-- Action item --
The listing below contains a span that opens with the line containing "<;> simp [pvConsume]" and closes with the line containing "simp [pvPattern, List.foldl, pvConsume, hS, hV', pvC32]". Return that span exactly.

[Working data Boundary: Start]

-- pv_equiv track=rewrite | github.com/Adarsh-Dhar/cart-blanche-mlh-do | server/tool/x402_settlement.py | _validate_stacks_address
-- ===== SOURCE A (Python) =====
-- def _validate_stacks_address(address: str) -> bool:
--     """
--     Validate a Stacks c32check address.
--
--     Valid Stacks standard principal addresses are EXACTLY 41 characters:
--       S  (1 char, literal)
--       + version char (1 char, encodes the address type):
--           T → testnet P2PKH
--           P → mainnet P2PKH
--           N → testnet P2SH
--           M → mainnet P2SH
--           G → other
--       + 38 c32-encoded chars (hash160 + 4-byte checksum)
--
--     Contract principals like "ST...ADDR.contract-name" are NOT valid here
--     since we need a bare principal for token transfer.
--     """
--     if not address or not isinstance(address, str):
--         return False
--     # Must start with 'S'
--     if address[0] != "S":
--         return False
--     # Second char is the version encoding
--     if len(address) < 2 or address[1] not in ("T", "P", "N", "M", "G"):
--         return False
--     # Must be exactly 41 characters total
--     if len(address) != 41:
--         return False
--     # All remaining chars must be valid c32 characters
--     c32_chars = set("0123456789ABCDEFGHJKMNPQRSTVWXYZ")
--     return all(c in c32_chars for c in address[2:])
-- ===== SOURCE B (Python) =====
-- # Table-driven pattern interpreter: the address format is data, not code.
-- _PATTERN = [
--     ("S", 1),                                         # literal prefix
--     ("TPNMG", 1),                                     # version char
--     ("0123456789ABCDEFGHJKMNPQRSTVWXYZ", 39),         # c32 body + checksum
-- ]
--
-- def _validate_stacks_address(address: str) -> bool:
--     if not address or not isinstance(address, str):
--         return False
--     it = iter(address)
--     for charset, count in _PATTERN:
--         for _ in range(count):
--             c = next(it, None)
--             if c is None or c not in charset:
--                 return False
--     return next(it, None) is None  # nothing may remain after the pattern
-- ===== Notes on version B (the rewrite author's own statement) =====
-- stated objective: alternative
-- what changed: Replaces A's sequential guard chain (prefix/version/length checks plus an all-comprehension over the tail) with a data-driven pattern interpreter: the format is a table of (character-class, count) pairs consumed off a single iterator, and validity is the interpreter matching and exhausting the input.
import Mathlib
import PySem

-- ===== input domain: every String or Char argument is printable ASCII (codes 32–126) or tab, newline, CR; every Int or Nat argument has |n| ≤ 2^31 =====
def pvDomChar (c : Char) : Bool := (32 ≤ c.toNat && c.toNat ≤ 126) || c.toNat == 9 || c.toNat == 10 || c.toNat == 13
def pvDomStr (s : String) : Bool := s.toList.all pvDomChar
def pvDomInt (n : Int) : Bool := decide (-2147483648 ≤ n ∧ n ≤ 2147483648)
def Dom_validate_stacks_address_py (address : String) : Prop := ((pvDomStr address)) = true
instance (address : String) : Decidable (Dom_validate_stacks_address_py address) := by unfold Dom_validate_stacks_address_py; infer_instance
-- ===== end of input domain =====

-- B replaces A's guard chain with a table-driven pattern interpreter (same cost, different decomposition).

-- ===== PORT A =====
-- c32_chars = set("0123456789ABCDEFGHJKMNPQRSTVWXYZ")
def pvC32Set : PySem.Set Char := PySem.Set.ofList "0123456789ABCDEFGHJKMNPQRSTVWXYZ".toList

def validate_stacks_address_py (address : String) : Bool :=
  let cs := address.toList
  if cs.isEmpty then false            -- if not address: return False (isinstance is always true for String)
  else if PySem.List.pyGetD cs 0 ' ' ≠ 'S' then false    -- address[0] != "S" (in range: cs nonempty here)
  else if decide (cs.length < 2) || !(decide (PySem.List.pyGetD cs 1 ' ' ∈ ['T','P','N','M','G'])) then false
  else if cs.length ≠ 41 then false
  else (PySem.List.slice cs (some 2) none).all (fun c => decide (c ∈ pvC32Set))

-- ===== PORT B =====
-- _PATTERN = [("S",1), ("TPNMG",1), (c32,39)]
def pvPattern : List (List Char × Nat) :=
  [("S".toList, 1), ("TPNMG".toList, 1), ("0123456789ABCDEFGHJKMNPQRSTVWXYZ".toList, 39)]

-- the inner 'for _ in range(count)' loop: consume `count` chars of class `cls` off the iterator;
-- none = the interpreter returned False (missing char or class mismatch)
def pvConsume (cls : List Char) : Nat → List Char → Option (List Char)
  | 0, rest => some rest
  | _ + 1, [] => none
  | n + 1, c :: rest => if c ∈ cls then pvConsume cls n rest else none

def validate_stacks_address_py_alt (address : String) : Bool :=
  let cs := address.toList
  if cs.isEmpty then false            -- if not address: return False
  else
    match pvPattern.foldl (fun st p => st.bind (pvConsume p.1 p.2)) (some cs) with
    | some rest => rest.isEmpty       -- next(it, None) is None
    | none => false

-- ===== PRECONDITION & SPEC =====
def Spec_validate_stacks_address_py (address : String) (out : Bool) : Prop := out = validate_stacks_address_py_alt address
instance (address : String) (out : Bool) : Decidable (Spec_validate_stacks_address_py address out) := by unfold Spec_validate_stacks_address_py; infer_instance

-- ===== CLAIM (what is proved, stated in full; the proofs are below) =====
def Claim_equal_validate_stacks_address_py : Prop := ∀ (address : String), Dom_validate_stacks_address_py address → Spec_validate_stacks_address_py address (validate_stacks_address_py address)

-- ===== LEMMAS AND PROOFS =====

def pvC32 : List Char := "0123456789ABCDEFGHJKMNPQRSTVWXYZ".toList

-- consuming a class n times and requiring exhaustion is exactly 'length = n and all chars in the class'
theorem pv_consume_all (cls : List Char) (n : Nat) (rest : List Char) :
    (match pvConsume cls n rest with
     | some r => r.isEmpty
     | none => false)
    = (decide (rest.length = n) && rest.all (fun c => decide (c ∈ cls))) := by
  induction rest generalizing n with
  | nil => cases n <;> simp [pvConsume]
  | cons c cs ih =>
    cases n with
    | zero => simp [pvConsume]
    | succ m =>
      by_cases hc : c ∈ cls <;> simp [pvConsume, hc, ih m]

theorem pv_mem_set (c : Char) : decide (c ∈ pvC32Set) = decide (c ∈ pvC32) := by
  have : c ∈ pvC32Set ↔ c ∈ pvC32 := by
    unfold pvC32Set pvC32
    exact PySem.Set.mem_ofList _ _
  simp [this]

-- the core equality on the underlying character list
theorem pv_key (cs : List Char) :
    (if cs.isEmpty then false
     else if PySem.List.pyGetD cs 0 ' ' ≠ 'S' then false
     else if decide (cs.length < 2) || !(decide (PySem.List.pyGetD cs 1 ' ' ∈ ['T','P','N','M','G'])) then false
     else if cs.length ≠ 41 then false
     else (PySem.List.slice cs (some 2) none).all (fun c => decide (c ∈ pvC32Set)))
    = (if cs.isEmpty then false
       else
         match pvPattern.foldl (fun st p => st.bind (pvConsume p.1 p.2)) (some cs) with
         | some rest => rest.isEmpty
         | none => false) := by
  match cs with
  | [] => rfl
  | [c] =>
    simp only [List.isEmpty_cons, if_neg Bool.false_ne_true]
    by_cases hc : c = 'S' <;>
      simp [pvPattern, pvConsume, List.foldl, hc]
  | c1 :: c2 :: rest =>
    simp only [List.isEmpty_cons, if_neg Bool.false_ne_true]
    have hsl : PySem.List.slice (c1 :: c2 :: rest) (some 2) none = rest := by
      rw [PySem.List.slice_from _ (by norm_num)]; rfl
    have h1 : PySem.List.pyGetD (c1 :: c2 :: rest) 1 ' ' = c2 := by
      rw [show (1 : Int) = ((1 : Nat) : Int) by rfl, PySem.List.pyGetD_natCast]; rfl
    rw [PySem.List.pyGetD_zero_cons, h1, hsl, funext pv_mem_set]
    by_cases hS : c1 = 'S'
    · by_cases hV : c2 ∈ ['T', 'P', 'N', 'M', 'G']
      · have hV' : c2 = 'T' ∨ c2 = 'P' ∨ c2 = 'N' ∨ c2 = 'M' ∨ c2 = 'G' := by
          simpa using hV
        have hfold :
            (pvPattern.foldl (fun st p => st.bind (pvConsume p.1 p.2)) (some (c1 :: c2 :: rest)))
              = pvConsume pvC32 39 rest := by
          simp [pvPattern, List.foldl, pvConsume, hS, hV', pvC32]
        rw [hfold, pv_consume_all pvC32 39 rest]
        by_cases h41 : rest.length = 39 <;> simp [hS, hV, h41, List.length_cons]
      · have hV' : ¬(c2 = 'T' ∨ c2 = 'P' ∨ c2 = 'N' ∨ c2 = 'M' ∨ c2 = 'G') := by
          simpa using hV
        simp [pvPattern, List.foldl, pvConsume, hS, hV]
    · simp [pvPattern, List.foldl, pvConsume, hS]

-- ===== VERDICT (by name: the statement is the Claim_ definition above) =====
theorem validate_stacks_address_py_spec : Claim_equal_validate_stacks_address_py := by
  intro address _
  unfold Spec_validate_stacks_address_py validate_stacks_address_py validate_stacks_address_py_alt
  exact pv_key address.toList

[Working data Boundary: End]

-- Expected answer --
  | nil => cases n <;> simp [pvConsume]
  | cons c cs ih =>
    cases n with
    | zero => simp [pvConsume]
    | succ m =>
      by_cases hc : c ∈ cls <;> simp [pvConsume, hc, ih m]

theorem pv_mem_set (c : Char) : decide (c ∈ pvC32Set) = decide (c ∈ pvC32) := by
  have : c ∈ pvC32Set ↔ c ∈ pvC32 := by
    unfold pvC32Set pvC32
    exact PySem.Set.mem_ofList _ _
  simp [this]

-- the core equality on the underlying character list
theorem pv_key (cs : List Char) :
    (if cs.isEmpty then false
     else if PySem.List.pyGetD cs 0 ' ' ≠ 'S' then false
     else if decide (cs.length < 2) || !(decide (PySem.List.pyGetD cs 1 ' ' ∈ ['T','P','N','M','G'])) then false
     else if cs.length ≠ 41 then false
     else (PySem.List.slice cs (some 2) none).all (fun c => decide (c ∈ pvC32Set)))
    = (if cs.isEmpty then false
       else
         match pvPattern.foldl (fun st p => st.bind (pvConsume p.1 p.2)) (some cs) with
         | some rest => rest.isEmpty
         | none => false) := by
  match cs with
  | [] => rfl
  | [c] =>
    simp only [List.isEmpty_cons, if_neg Bool.false_ne_true]
    by_cases hc : c = 'S' <;>
      simp [pvPattern, pvConsume, List.foldl, hc]
  | c1 :: c2 :: rest =>
    simp only [List.isEmpty_cons, if_neg Bool.false_ne_true]
    have hsl : PySem.List.slice (c1 :: c2 :: rest) (some 2) none = rest := by
      rw [PySem.List.slice_from _ (by norm_num)]; rfl
    have h1 : PySem.List.pyGetD (c1 :: c2 :: rest) 1 ' ' = c2 := by
      rw [show (1 : Int) = ((1 : Nat) : Int) by rfl, PySem.List.pyGetD_natCast]; rfl
    rw [PySem.List.pyGetD_zero_cons, h1, hsl, funext pv_mem_set]
    by_cases hS : c1 = 'S'
    · by_cases hV : c2 ∈ ['T', 'P', 'N', 'M', 'G']
      · have hV' : c2 = 'T' ∨ c2 = 'P' ∨ c2 = 'N' ∨ c2 = 'M' ∨ c2 = 'G' := by
          simpa using hV
        have hfold :
            (pvPattern.foldl (fun st p => st.bind (pvConsume p.1 p.2)) (some (c1 :: c2 :: rest)))
              = pvConsume pvC32 39 rest := by
          simp [pvPattern, List.foldl, pvConsume, hS, hV', pvC32]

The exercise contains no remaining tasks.